What's the chances of rolling six 18s using the old 2e 3d6 method?

Using the math presented before the odds that you would roll eighteen straight sixes in a row is:
1/6*1/6*1/6*1/6*1/6*1/6*1/6*1/6*1/6*1/6*1/6*1/6*1/6*1/6*1/6*1/6*1/6*1/6 or
1 in 34012224 or
0.0000029401194111858136651105202647142%
According to windows calculator. Now I dont have enough schoolin' to tell you exactly how much, but the odds of rolling five eighteens and one seventeen are considerably better.

Good luck!
Now I have never personally seen it happen, though I have witnessed somebody come close.

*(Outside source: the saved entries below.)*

-- pv_equiv track=rewrite | github.com/MilanaT21/-2 | задание 2_5.py | sum_0
-- ===== SOURCE A (Python) =====
-- def sum_0(numbers):
--     last_index = -1
--     last_index_2 = -1
--
--     for i in range(len(numbers)):
--         if numbers[i] == 0:
--             last_index_2 = last_index
--             last_index = i
--     if last_index - last_index_2 == 1:
--         return 0
--     if last_index != -1 and last_index_2 != -1:
--         return sum(numbers[last_index_2 + 1:last_index])
--     return 0
-- ===== SOURCE B (Python) =====
-- def sum_0(numbers):
--     it = reversed(numbers)
--     for v in it:           # phase 1: scan right-to-left to the last zero
--         if v == 0:
--             break
--     else:
--         return 0           # no zero at all
--     total = 0
--     for v in it:           # phase 2: sum until the second-to-last zero
--         if v == 0:
--             return total
--         total += v
--     return 0               # only one zero
-- ===== Notes on version B (the rewrite author's own statement) =====
-- stated objective: alternative
-- what changed: B scans the list right-to-left in two phases over a shared reversed iterator with an early exit -- skip to the last zero, then accumulate until the next zero -- computing no indices and no slices, where A does a full left-to-right index scan tracking the last two zero positions and then sums a slice between them.
import Mathlib
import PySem

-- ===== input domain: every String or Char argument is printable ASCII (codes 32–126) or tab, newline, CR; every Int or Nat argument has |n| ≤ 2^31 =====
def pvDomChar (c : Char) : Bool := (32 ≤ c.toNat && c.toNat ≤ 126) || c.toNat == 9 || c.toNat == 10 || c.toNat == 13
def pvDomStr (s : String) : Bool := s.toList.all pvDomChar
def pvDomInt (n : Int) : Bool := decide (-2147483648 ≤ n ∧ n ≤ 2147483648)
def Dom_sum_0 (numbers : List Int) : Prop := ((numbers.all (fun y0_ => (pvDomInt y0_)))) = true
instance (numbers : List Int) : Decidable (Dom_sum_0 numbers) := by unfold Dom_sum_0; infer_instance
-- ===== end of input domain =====

-- B replaces A's indexed left-to-right scan (tracking the last two zero positions,
-- then summing a slice) by an index-free right-to-left two-phase scan with early exit
-- (objective: alternative).

-- ===== PORT A =====
-- A's loop: for i in range(len(numbers)): if numbers[i] == 0: shift (last_index, last_index_2)
def sum_0_loop (numbers : List Int) : Int × Int :=
  (PySem.List.pyRange 0 (numbers.length : Int) 1).foldl
    (fun (p : Int × Int) i => if PySem.List.pyGetD numbers i 0 = 0 then (i, p.1) else p)
    (-1, -1)

def sum_0 (numbers : List Int) : Int :=
  if (sum_0_loop numbers).1 - (sum_0_loop numbers).2 = 1 then 0
  else if (sum_0_loop numbers).1 ≠ -1 ∧ (sum_0_loop numbers).2 ≠ -1 then
    (PySem.List.slice numbers (some ((sum_0_loop numbers).2 + 1))
      (some (sum_0_loop numbers).1)).sum
  else 0

-- ===== PORT B =====
-- phase 2: 'total = 0; for v in it: if v == 0: return total; total += v; return 0'
def sum_0_phase2 (l : List Int) (total : Int) : Int :=
  match l with
  | [] => 0
  | v :: rest => if v = 0 then total else sum_0_phase2 rest (total + v)

-- phase 1: 'for v in it: if v == 0: break' then hand the rest of the iterator to phase 2
def sum_0_phase1 (l : List Int) : Int :=
  match l with
  | [] => 0
  | v :: rest => if v = 0 then sum_0_phase2 rest 0 else sum_0_phase1 rest

def sum_0_alt (numbers : List Int) : Int := sum_0_phase1 numbers.reverse

-- ===== PRECONDITION & SPEC =====
def Spec_sum_0 (numbers : List Int) (out : Int) : Prop := out = sum_0_alt numbers
instance (numbers : List Int) (out : Int) : Decidable (Spec_sum_0 numbers out) := by unfold Spec_sum_0; infer_instance

-- ===== CLAIM (what is proved, stated in full; the proofs are below) =====
def Claim_equal_sum_0 : Prop := ∀ (numbers : List Int), Dom_sum_0 numbers → Spec_sum_0 numbers (sum_0 numbers)

-- ===== LEMMAS AND PROOFS =====

-- A's loop step / the same step over an enumerate entry
def pvStepA (full : List Int) (p : Int × Int) (i : Int) : Int × Int :=
  if PySem.List.pyGetD full i 0 = 0 then (i, p.1) else p

def pvStepB (p : Int × Int) (e : Int × Int) : Int × Int :=
  if e.2 = 0 then (e.1, p.1) else p

-- zero positions of the list (proof-side characterisation of A's loop)
def pvZeros (numbers : List Int) : List Int :=
  ((PySem.List.enumerate numbers 0).filter (fun p => p.2 == 0)).map (·.1)

-- A's index loop over pyRange equals the same fold over enumerate of the suffix
theorem pv_bridge (xs : List Int) : ∀ (pre : List Int) (acc : Int × Int),
    (PySem.List.pyRange (pre.length : Int) ((pre.length : Int) + (xs.length : Int)) 1).foldl
        (pvStepA (pre ++ xs)) acc
      = (PySem.List.enumerate xs (pre.length : Int)).foldl pvStepB acc := by
  induction xs with
  | nil =>
      intro pre acc
      simp only [List.length_nil, Nat.cast_zero, add_zero, List.append_nil,
        PySem.List.enumerate_nil, List.foldl_nil]
      rw [PySem.List.pyRange_one_eq_nil (le_refl _)]
      rfl
  | cons x xs ih =>
      intro pre acc
      have hlt : (pre.length : Int) < (pre.length : Int) + ((x :: xs).length : Int) := by
        simp only [List.length_cons]; push_cast; omega
      rw [PySem.List.pyRange_one_cons hlt]
      rw [List.foldl_cons, PySem.List.enumerate_cons, List.foldl_cons]
      have hget : PySem.List.pyGetD (pre ++ x :: xs) (pre.length : Int) 0 = x := by
        rw [PySem.List.pyGetD_natCast]
        simp [List.getD_eq_getElem?_getD]
      have hA : pvStepA (pre ++ x :: xs) acc (pre.length : Int) = pvStepB acc ((pre.length : Int), x) := by
        simp [pvStepA, pvStepB, hget]
      rw [hA]
      have h := ih (pre ++ [x]) (pvStepB acc ((pre.length : Int), x))
      simp only [List.length_append, List.length_cons, List.length_nil] at h ⊢
      rw [show pre ++ [x] ++ xs = pre ++ x :: xs by simp] at h
      push_cast at h ⊢
      ring_nf at h ⊢
      exact h

-- top-two-from-the-right of the zero-position list (proof helper)
def pvTop2 (l : List Int) (acc : Int × Int) : Int × Int :=
  match l with
  | [] => acc
  | [a] => (a, acc.1)
  | a :: b :: _ => (a, b)

-- the enumerate fold computes pvTop2 of the reversed zero-position list
theorem pv_char (xs : List Int) : ∀ (s : Int) (acc : Int × Int),
    (PySem.List.enumerate xs s).foldl pvStepB acc
      = pvTop2 ((((PySem.List.enumerate xs s).filter (fun p => p.2 == 0)).map (·.1)).reverse) acc := by
  induction xs with
  | nil => intro s acc; simp [PySem.List.enumerate_nil, pvTop2]
  | cons x xs ih =>
      intro s acc
      rw [PySem.List.enumerate_cons, List.foldl_cons]
      by_cases hx : x = 0
      · have hstep : pvStepB acc (s, x) = (s, acc.1) := by simp [pvStepB, hx]
        rw [hstep, ih (s + 1) (s, acc.1)]
        simp only [List.filter_cons, hx]
        simp only [beq_self_eq_true, if_pos, List.map_cons, List.reverse_cons]
        set t := (((PySem.List.enumerate xs (s + 1)).filter (fun p => p.2 == 0)).map (·.1)).reverse with ht
        match t with
        | [] => simp [pvTop2]
        | [a] => simp [pvTop2]
        | a :: b :: rest => simp [pvTop2]
      · have hstep : pvStepB acc (s, x) = acc := by simp [pvStepB, hx]
        rw [hstep, ih (s + 1) acc]
        simp [hx]

-- A's loop state is pvTop2 of the reversed zero-position list
theorem pv_loop_char (numbers : List Int) :
    sum_0_loop numbers = pvTop2 ((pvZeros numbers).reverse) (-1, -1) := by
  unfold sum_0_loop pvZeros
  have hb := pv_bridge numbers [] (-1, -1)
  simp only [List.length_nil, Nat.cast_zero, List.nil_append, zero_add] at hb
  rw [show (fun (p : Int × Int) i => if PySem.List.pyGetD numbers i 0 = 0 then (i, p.1) else p)
        = pvStepA numbers from rfl]
  rw [hb, pv_char]

-- enumerate distributes over append
theorem pv_enum_append (xs ys : List Int) : ∀ s : Int,
    PySem.List.enumerate (xs ++ ys) s
      = PySem.List.enumerate xs s ++ PySem.List.enumerate ys (s + (xs.length : Int)) := by
  induction xs with
  | nil => intro s; simp [PySem.List.enumerate_nil]
  | cons x xs ih =>
      intro s
      simp only [List.cons_append, PySem.List.enumerate_cons, ih (s + 1), List.length_cons]
      push_cast; ring_nf

-- a zero-free block contributes nothing to pvZeros
theorem pv_zeros_none (xs : List Int) (h : (0 : Int) ∉ xs) : ∀ s : Int,
    (PySem.List.enumerate xs s).filter (fun p => p.2 == 0) = [] := by
  induction xs with
  | nil => intro s; simp [PySem.List.enumerate_nil]
  | cons x xs ih =>
      intro s
      have hx : x ≠ 0 := fun hx => h (hx ▸ List.mem_cons_self)
      rw [PySem.List.enumerate_cons]
      simp only [List.filter_cons]
      have hxb : ((x == (0:Int))) = false := by simp [hx]
      simp only [hxb, Bool.false_eq_true]
      exact ih (fun hm => h (List.mem_cons_of_mem _ hm)) (s + 1)

-- every list is zero-free or splits at its LAST zero
theorem pv_split (xs : List Int) :
    (0 : Int) ∉ xs ∨ ∃ u t, xs = u ++ 0 :: t ∧ (0 : Int) ∉ t := by
  induction xs with
  | nil => exact Or.inl (by simp)
  | cons x xs ih =>
      rcases ih with h | ⟨u, t, he, ht⟩
      · by_cases hx : x = (0 : Int)
        · exact Or.inr ⟨[], xs, by simp [hx], h⟩
        · refine Or.inl (fun hmem => ?_)
          rcases List.mem_cons.mp hmem with he | hm
          · exact hx he.symm
          · exact h hm
      · exact Or.inr ⟨x :: u, t, by simp [he], ht⟩

-- B-side: a zero-free list gives 0 in either phase
theorem pv_phase2_none (l : List Int) (h : (0 : Int) ∉ l) : ∀ acc, sum_0_phase2 l acc = 0 := by
  induction l with
  | nil => intro acc; rfl
  | cons v rest ih =>
      intro acc
      have hv : v ≠ 0 := fun hv => h (hv ▸ List.mem_cons_self)
      simp only [sum_0_phase2, if_neg hv]
      exact ih (fun hm => h (List.mem_cons_of_mem _ hm)) _

theorem pv_phase1_none (l : List Int) (h : (0 : Int) ∉ l) : sum_0_phase1 l = 0 := by
  induction l with
  | nil => rfl
  | cons v rest ih =>
      have hv : v ≠ 0 := fun hv => h (hv ▸ List.mem_cons_self)
      simp only [sum_0_phase1, if_neg hv]
      exact ih (fun hm => h (List.mem_cons_of_mem _ hm))

-- B-side: phases skip / accumulate a zero-free prefix
theorem pv_phase1_skip (s : List Int) (h : (0 : Int) ∉ s) (l : List Int) :
    sum_0_phase1 (s ++ l) = sum_0_phase1 l := by
  induction s with
  | nil => rfl
  | cons v rest ih =>
      have hv : v ≠ 0 := fun hv => h (hv ▸ List.mem_cons_self)
      simp only [List.cons_append, sum_0_phase1, if_neg hv]
      exact ih (fun hm => h (List.mem_cons_of_mem _ hm))

theorem pv_phase2_skip (s : List Int) (h : (0 : Int) ∉ s) : ∀ (l : List Int) (acc : Int),
    sum_0_phase2 (s ++ l) acc = sum_0_phase2 l (acc + s.sum) := by
  induction s with
  | nil => intro l acc; simp
  | cons v rest ih =>
      intro l acc
      have hv : v ≠ 0 := fun hv => h (hv ▸ List.mem_cons_self)
      simp only [List.cons_append, sum_0_phase2, if_neg hv]
      rw [ih (fun hm => h (List.mem_cons_of_mem _ hm)) l (acc + v)]
      simp only [List.sum_cons]; ring_nf

theorem sum_0_eq_alt (numbers : List Int) : sum_0 numbers = sum_0_alt numbers := by
  rcases pv_split numbers with h0 | ⟨u, t, he, ht⟩
  · -- no zero at all: both sides 0
    have hz : pvZeros numbers = [] := by
      unfold pvZeros; rw [pv_zeros_none numbers h0 0]; rfl
    unfold sum_0 sum_0_alt
    rw [pv_loop_char, hz]
    simp only [List.reverse_nil, pvTop2]
    norm_num
    exact (pv_phase1_none _ (by simpa using h0)).symm
  · rcases pv_split u with hu0 | ⟨u', m, heu, hm⟩
    · -- exactly one zero: numbers = u ++ 0 :: t, u and t zero-free; both sides 0
      subst he
      have hz : pvZeros (u ++ 0 :: t) = [(u.length : Int)] := by
        unfold pvZeros
        rw [pv_enum_append, List.filter_append, pv_zeros_none u hu0 0,
          PySem.List.enumerate_cons]
        simp only [List.filter_cons]
        simp [pv_zeros_none t ht]
      unfold sum_0 sum_0_alt
      rw [pv_loop_char, hz]
      simp only [List.reverse_cons, List.reverse_nil, List.nil_append, pvTop2]
      have hB : sum_0_phase1 (u ++ 0 :: t).reverse = 0 := by
        have hrev : (u ++ 0 :: t).reverse = t.reverse ++ 0 :: u.reverse := by simp
        rw [hrev, pv_phase1_skip _ (by simpa using ht)]
        have h1 : sum_0_phase1 ((0 : Int) :: u.reverse) = sum_0_phase2 u.reverse 0 := by
          simp [sum_0_phase1]
        rw [h1]
        exact pv_phase2_none _ (by simpa using hu0) 0
      rw [hB]
      split_ifs with h1 h2
      · rfl
      · exact absurd rfl h2.2
      · rfl
    · -- at least two zeros: numbers = u' ++ 0 :: m ++ 0 :: t, m and t zero-free
      subst heu; subst he
      have hz : pvZeros ((u' ++ 0 :: m) ++ 0 :: t)
          = pvZeros u' ++ [(u'.length : Int), (u'.length : Int) + (m.length : Int) + 1] := by
        unfold pvZeros
        rw [show (u' ++ 0 :: m) ++ 0 :: t = u' ++ 0 :: (m ++ 0 :: t) from by simp]
        rw [pv_enum_append, List.filter_append, List.map_append]
        congr 1
        rw [PySem.List.enumerate_cons, pv_enum_append, PySem.List.enumerate_cons]
        simp only [List.filter_cons, List.filter_append, pv_zeros_none m hm,
          pv_zeros_none t ht]
        simp only [zero_add, beq_self_eq_true, if_pos, List.nil_append, List.map_cons,
          List.map_nil]
        norm_num
        omega
      set a : Int := (u'.length : Int) + (m.length : Int) + 1 with ha
      have hz2 : ((pvZeros ((u' ++ 0 :: m) ++ 0 :: t)).reverse)
          = a :: (u'.length : Int) :: (pvZeros u').reverse := by
        rw [hz]; simp
      unfold sum_0 sum_0_alt
      rw [pv_loop_char, hz2]
      simp only [pvTop2]
      -- B side value: m.sum
      have hB : sum_0_phase1 ((u' ++ 0 :: m) ++ 0 :: t).reverse = m.sum := by
        have hrev : ((u' ++ 0 :: m) ++ 0 :: t).reverse
            = t.reverse ++ 0 :: (m.reverse ++ 0 :: u'.reverse) := by simp
        rw [hrev, pv_phase1_skip _ (by simpa using ht)]
        have h1 : sum_0_phase1 ((0 : Int) :: (m.reverse ++ 0 :: u'.reverse))
            = sum_0_phase2 (m.reverse ++ 0 :: u'.reverse) 0 := by simp [sum_0_phase1]
        rw [h1, pv_phase2_skip _ (by simpa using hm)]
        have h2 : sum_0_phase2 ((0 : Int) :: u'.reverse) (0 + m.reverse.sum)
            = 0 + m.reverse.sum := by simp [sum_0_phase2]
        rw [h2]
        simp
      rw [hB]
      by_cases hadj : a - (u'.length : Int) = 1
      · -- adjacent zeros: m = [], A returns 0 = m.sum
        have hm0 : m = [] := by
          have : (m.length : Int) = 0 := by omega
          exact List.eq_nil_of_length_eq_zero (by exact_mod_cast this)
        rw [if_pos hadj, hm0]; rfl
      · rw [if_neg hadj, if_pos ⟨by omega, by omega⟩]
        -- slice ((u'.length)+1) a of u' ++ 0 :: m ++ 0 :: t is m
        have hsl : PySem.List.slice ((u' ++ 0 :: m) ++ 0 :: t)
            (some ((u'.length : Int) + 1)) (some a) = m := by
          rw [PySem.List.slice_toNat (xs := (u' ++ 0 :: m) ++ 0 :: t)
            (show (0:Int) ≤ (u'.length : Int) + 1 by omega) (show (0:Int) ≤ a by omega)]
          have h1 : ((u'.length : Int) + 1).toNat = u'.length + 1 := by omega
          have h2 : a.toNat = u'.length + m.length + 1 := by omega
          rw [h1, h2]
          rw [show (u' ++ 0 :: m) ++ 0 :: t = u' ++ 0 :: (m ++ 0 :: t) from by simp]
          rw [show u'.length + 1 = (u' ++ [(0:Int)]).length from by simp]
          rw [show u' ++ 0 :: (m ++ 0 :: t) = (u' ++ [0]) ++ (m ++ 0 :: t) from by simp]
          rw [List.drop_left,
            show u'.length + m.length + 1 - (u' ++ [(0:Int)]).length = m.length from by simp]
          simp
        rw [hsl]

-- ===== VERDICT (by name: the statement is the Claim_ definition above) =====
theorem sum_0_spec : Claim_equal_sum_0 := by
  intro numbers _
  unfold Spec_sum_0
  exact sum_0_eq_alt numbers
-- port B equals the same map
theorem B_eq (sticks : List Int) :
    cut_the_stick_alt sticks = (sortedKeysPV sticks).map (tallyPV sticks) := by
  unfold cut_the_stick_alt
  set s := PySem.List.sorted sticks (fun x => x) false with hs
  have hperm : s.Perm sticks := PySem.List.sorted_perm sticks (fun x => x) false
  have hsorted : s.Pairwise (· ≤ ·) := by
    have := PySem.List.sorted_pairwise sticks (fun x => x)
    simpa [← hs] using this
  have hlen : (0 : Int) = (sticks.length : Int) - (s.length : Int) := by
    rw [hperm.length_eq]
    ring
  rw [cutAltAux_eq (sticks.length : Int) s 0 hsorted hlen]
  have hkeys : runHeadsPV s = sortedKeysPV sticks := by
    unfold sortedKeysPV
    refine (PySem.List.sorted_eq_of_perm_of_pairwise_lt _ _ _ ?_ ?_).symm
    · apply (List.perm_ext_iff_of_nodup ?_ ?_).mpr
      · intro x
        rw [mem_runHeadsPV, PySem.Set.mem_ofList]
        exact ⟨fun h => hperm.mem_iff.mp h, fun h => hperm.mem_iff.mpr h⟩
      · exact (pairwise_lt_runHeadsPV s hsorted).imp (fun h => ne_of_lt h)
      · exact PySem.Set.nodup_ofList sticks
    · simpa using pairwise_lt_runHeadsPV s hsorted
  rw [hkeys]
  apply List.map_congr_left
  intro u _
  unfold tallyPV
  rw [hperm.countP_eq]

-- ===== VERDICT (by name: the statement is the Claim_ definition above) =====
theorem cut_the_stick_spec : Claim_equal_cut_the_stick := by
  intro sticks _
  unfold Spec_cut_the_stick
  rw [A_eq, B_eq]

I think it was all 18's with a 17 and 16. Lucky monkey, we all said he had sold his soul for good dice rolls. Me on the other hand, I'm lucky to break 16 in my stats with the new 4d6 drop lowest method.

 

[jerichothebard]

...1 in a hundred trillion, more or less.

The good news, is, of course, that super-loser man is equally as unlikely to be rolled.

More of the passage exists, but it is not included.